### [Records for the exercise]
============

-- pv_equiv track=rewrite | github.com/TomWatson6/AdventOfCode | Python/2019/6/solution.py | transfers
-- ===== SOURCE A (Python) =====
-- def transfers(orbits, a, b):
--     a_orbits = {}
--     i = 0
--
--     while a in orbits:
--         a_orbits[orbits[a]] = i
--         i += 1
--         a = orbits[a]
--
--     b_orbits = {}
--     i = 0
--
--     while b in orbits:
--         b_orbits[orbits[b]] = i
--         i += 1
--         b = orbits[b]
--
--     for a in a_orbits.keys():
--         if a in b_orbits:
--             return a_orbits[a] + b_orbits[a]
--
--     return 0
-- ===== SOURCE B (Python) =====
-- def transfers(orbits, a, b):
--     # Walk each parent chain to the root, then count the common suffix of the
--     # two chains (longest shared ancestor tail) and derive both distances from it.
--     def chain(x):
--         out = []
--         while x in orbits:
--             x = orbits[x]
--             out.append(x)
--         return out
--
--     ca = chain(a)
--     cb = chain(b)
--     ra = ca[::-1]
--     rb = cb[::-1]
--     c = 0
--     while c < len(ra) and c < len(rb) and ra[c] == rb[c]:
--         c += 1
--     if c == 0:
--         return 0
--     return (len(ca) - c) + (len(cb) - c)
-- ===== Notes on version B (the rewrite author's own statement) =====
-- stated objective: alternative
-- what changed: Replaces A's two ancestor-index dicts plus a hash-membership scan by building the two parent chains as lists, reversing them and counting their common prefix (= longest common ancestor suffix), from which both distances follow arithmetically.
import Mathlib
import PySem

============

### [About this exercise]
The answer is the line containing "x = orbits[x]" together with every line after it in the records, repeated exactly and with nothing else.

### [Result]
--             x = orbits[x]
--             out.append(x)
--         return out
--
--     ca = chain(a)
--     cb = chain(b)
--     ra = ca[::-1]
--     rb = cb[::-1]
--     c = 0
--     while c < len(ra) and c < len(rb) and ra[c] == rb[c]:
--         c += 1
--     if c == 0:
--         return 0
--     return (len(ca) - c) + (len(cb) - c)
-- ===== Notes on version B (the rewrite author's own statement) =====
-- stated objective: alternative
-- what changed: Replaces A's two ancestor-index dicts plus a hash-membership scan by building the two parent chains as lists, reversing them and counting their common prefix (= longest common ancestor suffix), from which both distances follow arithmetically.
import Mathlib
import PySem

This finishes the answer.